Information shown:
________________________________________
-- pv_equiv track=rewrite | github.com/matej-melansek/Advent_of_Code_2025 | day3.py | largest_value_in_intstr
-- ===== SOURCE A (Python) =====
-- def largest_value_in_intstr(intstr):
--     largest = 1
--     current_loc = 0
--     largest_loc = 0
--     for intager in intstr:
--         if int(intager) > largest:
--             largest = int(intager)
--             largest_loc = current_loc
--         current_loc += 1
--     if largest == 1:
--         largest_loc = intstr.rfind('1')
--     return largest, largest_loc
-- ===== SOURCE B (Python) =====
-- def largest_value_in_intstr(intstr):
--     digits = [int(c) for c in intstr]
--     largest = max((d for d in digits if d > 1), default=1)
--     if largest == 1:
--         return 1, intstr.rfind('1')
--     return largest, digits.index(largest)
-- ===== Notes on version B (the rewrite author's own statement) =====
-- stated objective: simpler
-- what changed: A's single fused scan tracking a running max together with its first position is replaced by a compute-the-max pass over the digit list followed by a separate first-index lookup (list.index, or str.rfind in the all-digits-at-most-1 case).
import Mathlib
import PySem

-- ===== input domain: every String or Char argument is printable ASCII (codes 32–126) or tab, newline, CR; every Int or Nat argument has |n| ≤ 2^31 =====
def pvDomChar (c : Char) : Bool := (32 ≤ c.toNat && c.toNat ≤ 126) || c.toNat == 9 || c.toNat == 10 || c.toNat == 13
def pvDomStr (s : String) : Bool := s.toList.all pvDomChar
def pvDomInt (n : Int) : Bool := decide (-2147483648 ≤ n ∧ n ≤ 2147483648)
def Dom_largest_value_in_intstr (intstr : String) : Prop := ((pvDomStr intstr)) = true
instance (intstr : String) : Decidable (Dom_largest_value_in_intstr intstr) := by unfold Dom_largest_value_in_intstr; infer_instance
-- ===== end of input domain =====

-- B replaces A's single fused scan (running max + its first position) with a compute-the-max
-- pass over the digit list followed by a separate first-index (or rfind) lookup: simpler.

-- ===== PORT A =====
-- int(c) for a single character c; exact (via PySem.Int.ofChars?) whenever c is a digit
-- (Pre_ admits only digit strings; on a non-digit Python raises ValueError and the .getD 0 is never compared).
def pvIntChar (c : Char) : Int := (PySem.Int.ofChars? [c]).getD 0

-- the 'for intager in intstr' loop, state (largest, current_loc, largest_loc)
def pvLoopA : List Char → Int × Int × Int → Int × Int × Int
  | [], s => s
  | c :: t, (largest, cur, loc) =>
      if pvIntChar c > largest then pvLoopA t (pvIntChar c, cur + 1, cur)
      else pvLoopA t (largest, cur + 1, loc)

def largest_value_in_intstr (intstr : String) : Int × Int :=
  let s := pvLoopA intstr.toList (1, 0, 0)
  if s.1 = 1 then (s.1, PySem.Str.rfind intstr "1")
  else (s.1, s.2.2)

-- ===== PORT B =====
def largest_value_in_intstr_alt (intstr : String) : Int × Int :=
  let digits := intstr.toList.map pvIntChar
  -- max((d for d in digits if d > 1), default=1): all kept elements exceed the default
  let largest := (digits.filter (fun d => decide (d > 1))).foldl max 1
  if largest = 1 then (1, PySem.Str.rfind intstr "1")
  else (largest, ((PySem.List.index? digits largest).getD 0 : Nat))  -- .getD unreachable: largest ∈ digits here

-- ===== PRECONDITION & SPEC =====
-- Pre_: every character is a decimal digit; on any other character Python A raises ValueError at int(c).
def Pre_largest_value_in_intstr (intstr : String) : Prop :=
  intstr.toList.all PySem.Chars.isdigit = true
instance (intstr : String) : Decidable (Pre_largest_value_in_intstr intstr) := by unfold Pre_largest_value_in_intstr; infer_instance

def pvWitness_largest_value_in_intstr : String := "0119"

def Spec_largest_value_in_intstr (intstr : String) (out : Int × Int) : Prop := out = largest_value_in_intstr_alt intstr
instance (intstr : String) (out : Int × Int) : Decidable (Spec_largest_value_in_intstr intstr out) := by unfold Spec_largest_value_in_intstr; infer_instance

-- ===== CLAIM (what is proved, stated in full; the proofs are below) =====
def Claim_equal_largest_value_in_intstr : Prop := ∀ (intstr : String), Dom_largest_value_in_intstr intstr → Pre_largest_value_in_intstr intstr → Spec_largest_value_in_intstr intstr (largest_value_in_intstr intstr)

-- ===== LEMMAS AND PROOFS =====

-- running max never decreases
lemma pv_le_foldl_max (l : List Int) (m : Int) : m ≤ l.foldl max m := by
  induction l generalizing m with
  | nil => simp
  | cons c t ih => exact le_trans (le_max_left m c) (ih (max m c))

-- the final max is the start value or a list element
lemma pv_foldl_max_mem (l : List Int) (m : Int) : l.foldl max m = m ∨ l.foldl max m ∈ l := by
  induction l generalizing m with
  | nil => simp
  | cons c t ih =>
    simp only [List.foldl_cons]
    rcases ih (max m c) with h | h
    · rw [h]
      rcases max_cases m c with ⟨he, _⟩ | ⟨he, _⟩
      · exact Or.inl he
      · exact Or.inr (by simp [he])
    · exact Or.inr (List.mem_cons_of_mem _ h)

-- elements ≤ 1 never affect a running max started at 1 (or above)
lemma pv_foldl_max_filter (l : List Int) (m : Int) (hm : 1 ≤ m) :
    (l.filter (fun d => decide (d > 1))).foldl max m = l.foldl max m := by
  induction l generalizing m with
  | nil => simp
  | cons c t ih =>
    by_cases h : c > 1
    · simpa [List.filter, h] using ih (max m c) (le_trans hm (le_max_left m c))
    · have : max m c = m := max_eq_left (le_trans (by omega) hm)
      simp [List.filter, h, this, ih m hm]

-- characterisation of A's loop: final max, final counter, and (when an update happened)
-- the position of the FIRST occurrence of the final max
lemma pvLoopA_spec (l : List Char) (m cur loc : Int) :
    pvLoopA l (m, cur, loc) =
      ((l.map pvIntChar).foldl max m, cur + l.length,
       if (l.map pvIntChar).foldl max m = m then loc
       else cur + ((l.map pvIntChar).findIdx (fun d => d == (l.map pvIntChar).foldl max m) : Int)) := by
  induction l generalizing m cur loc with
  | nil => simp [pvLoopA]
  | cons c t ih =>
    by_cases h : pvIntChar c > m
    · rw [pvLoopA, if_pos h, ih]
      have hmax : max m (pvIntChar c) = pvIntChar c := max_eq_right (le_of_lt h)
      simp only [List.map_cons, List.foldl_cons, hmax, List.length_cons]
      have hM : pvIntChar c ≤ (t.map pvIntChar).foldl max (pvIntChar c) := pv_le_foldl_max _ _
      have hne : (t.map pvIntChar).foldl max (pvIntChar c) ≠ m := by omega
      rw [if_neg hne]
      by_cases he : (t.map pvIntChar).foldl max (pvIntChar c) = pvIntChar c
      · rw [if_pos he, he, List.findIdx_cons]
        simp only [beq_self_eq_true, cond_true]
        refine Prod.ext rfl (Prod.ext ?_ ?_) <;> push_cast <;> ring
      · have hc : (pvIntChar c == (t.map pvIntChar).foldl max (pvIntChar c)) = false := by
          simp only [beq_eq_false_iff_ne]; exact fun hh => he hh.symm
        rw [if_neg he, List.findIdx_cons, hc]
        simp only [cond_false]
        refine Prod.ext rfl (Prod.ext ?_ ?_) <;> push_cast <;> ring
    · rw [pvLoopA, if_neg h, ih]
      have hmax : max m (pvIntChar c) = m := max_eq_left (by omega)
      simp only [List.map_cons, List.foldl_cons, hmax, List.length_cons]
      by_cases he : (t.map pvIntChar).foldl max m = m
      · rw [if_pos he, if_pos he]
        refine Prod.ext rfl (Prod.ext ?_ rfl)
        push_cast; ring
      · rw [if_neg he, if_neg he]
        have hgt : m < (t.map pvIntChar).foldl max m :=
          lt_of_le_of_ne (pv_le_foldl_max _ _) (Ne.symm he)
        have hc : (pvIntChar c == (t.map pvIntChar).foldl max m) = false := by
          simp only [beq_eq_false_iff_ne]; omega
        rw [List.findIdx_cons, hc]
        simp only [cond_false]
        refine Prod.ext rfl (Prod.ext ?_ ?_) <;> push_cast <;> ring

lemma pv_main (intstr : String) :
    largest_value_in_intstr intstr = largest_value_in_intstr_alt intstr := by
  unfold largest_value_in_intstr largest_value_in_intstr_alt
  have hfil : ((intstr.toList.map pvIntChar).filter (fun d => decide (d > 1))).foldl max 1 =
      (intstr.toList.map pvIntChar).foldl max 1 :=
    pv_foldl_max_filter _ _ le_rfl
  simp only [pvLoopA_spec, hfil]
  by_cases h1 : (intstr.toList.map pvIntChar).foldl max 1 = 1
  · simp [h1]
  · have hmem : (intstr.toList.map pvIntChar).foldl max 1 ∈ intstr.toList.map pvIntChar :=
      (pv_foldl_max_mem _ 1).resolve_left h1
    have hidx : List.idxOf? ((intstr.toList.map pvIntChar).foldl max 1) (intstr.toList.map pvIntChar)
        = some (List.findIdx (fun d => d == (intstr.toList.map pvIntChar).foldl max 1) (intstr.toList.map pvIntChar)) := by
      rw [show List.idxOf? ((intstr.toList.map pvIntChar).foldl max 1) (intstr.toList.map pvIntChar)
            = List.findIdx? (fun d => d == (intstr.toList.map pvIntChar).foldl max 1) (intstr.toList.map pvIntChar) from rfl,
          List.findIdx?_eq_some_iff_findIdx_eq]
      exact ⟨List.findIdx_lt_length_of_exists ⟨_, hmem, by simp⟩, rfl⟩
    simp [h1, hidx]

-- ===== VERDICT (by name: the statement is the Claim_ definition above) =====
theorem largest_value_in_intstr_spec : Claim_equal_largest_value_in_intstr := by
  intro intstr _ _
  unfold Spec_largest_value_in_intstr
  exact pv_main intstr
________________________________________
Prompt: What you give back must match the material exactly, beginning with its first line and ending with the line holding "-- ===== end of".

Task output:
-- pv_equiv track=rewrite | github.com/matej-melansek/Advent_of_Code_2025 | day3.py | largest_value_in_intstr
-- ===== SOURCE A (Python) =====
-- def largest_value_in_intstr(intstr):
--     largest = 1
--     current_loc = 0
--     largest_loc = 0
--     for intager in intstr:
--         if int(intager) > largest:
--             largest = int(intager)
--             largest_loc = current_loc
--         current_loc += 1
--     if largest == 1:
--         largest_loc = intstr.rfind('1')
--     return largest, largest_loc
-- ===== SOURCE B (Python) =====
-- def largest_value_in_intstr(intstr):
--     digits = [int(c) for c in intstr]
--     largest = max((d for d in digits if d > 1), default=1)
--     if largest == 1:
--         return 1, intstr.rfind('1')
--     return largest, digits.index(largest)
-- ===== Notes on version B (the rewrite author's own statement) =====
-- stated objective: simpler
-- what changed: A's single fused scan tracking a running max together with its first position is replaced by a compute-the-max pass over the digit list followed by a separate first-index lookup (list.index, or str.rfind in the all-digits-at-most-1 case).
import Mathlib
import PySem

-- ===== input domain: every String or Char argument is printable ASCII (codes 32–126) or tab, newline, CR; every Int or Nat argument has |n| ≤ 2^31 =====
def pvDomChar (c : Char) : Bool := (32 ≤ c.toNat && c.toNat ≤ 126) || c.toNat == 9 || c.toNat == 10 || c.toNat == 13
def pvDomStr (s : String) : Bool := s.toList.all pvDomChar
def pvDomInt (n : Int) : Bool := decide (-2147483648 ≤ n ∧ n ≤ 2147483648)
def Dom_largest_value_in_intstr (intstr : String) : Prop := ((pvDomStr intstr)) = true
instance (intstr : String) : Decidable (Dom_largest_value_in_intstr intstr) := by unfold Dom_largest_value_in_intstr; infer_instance
-- ===== end of input domain =====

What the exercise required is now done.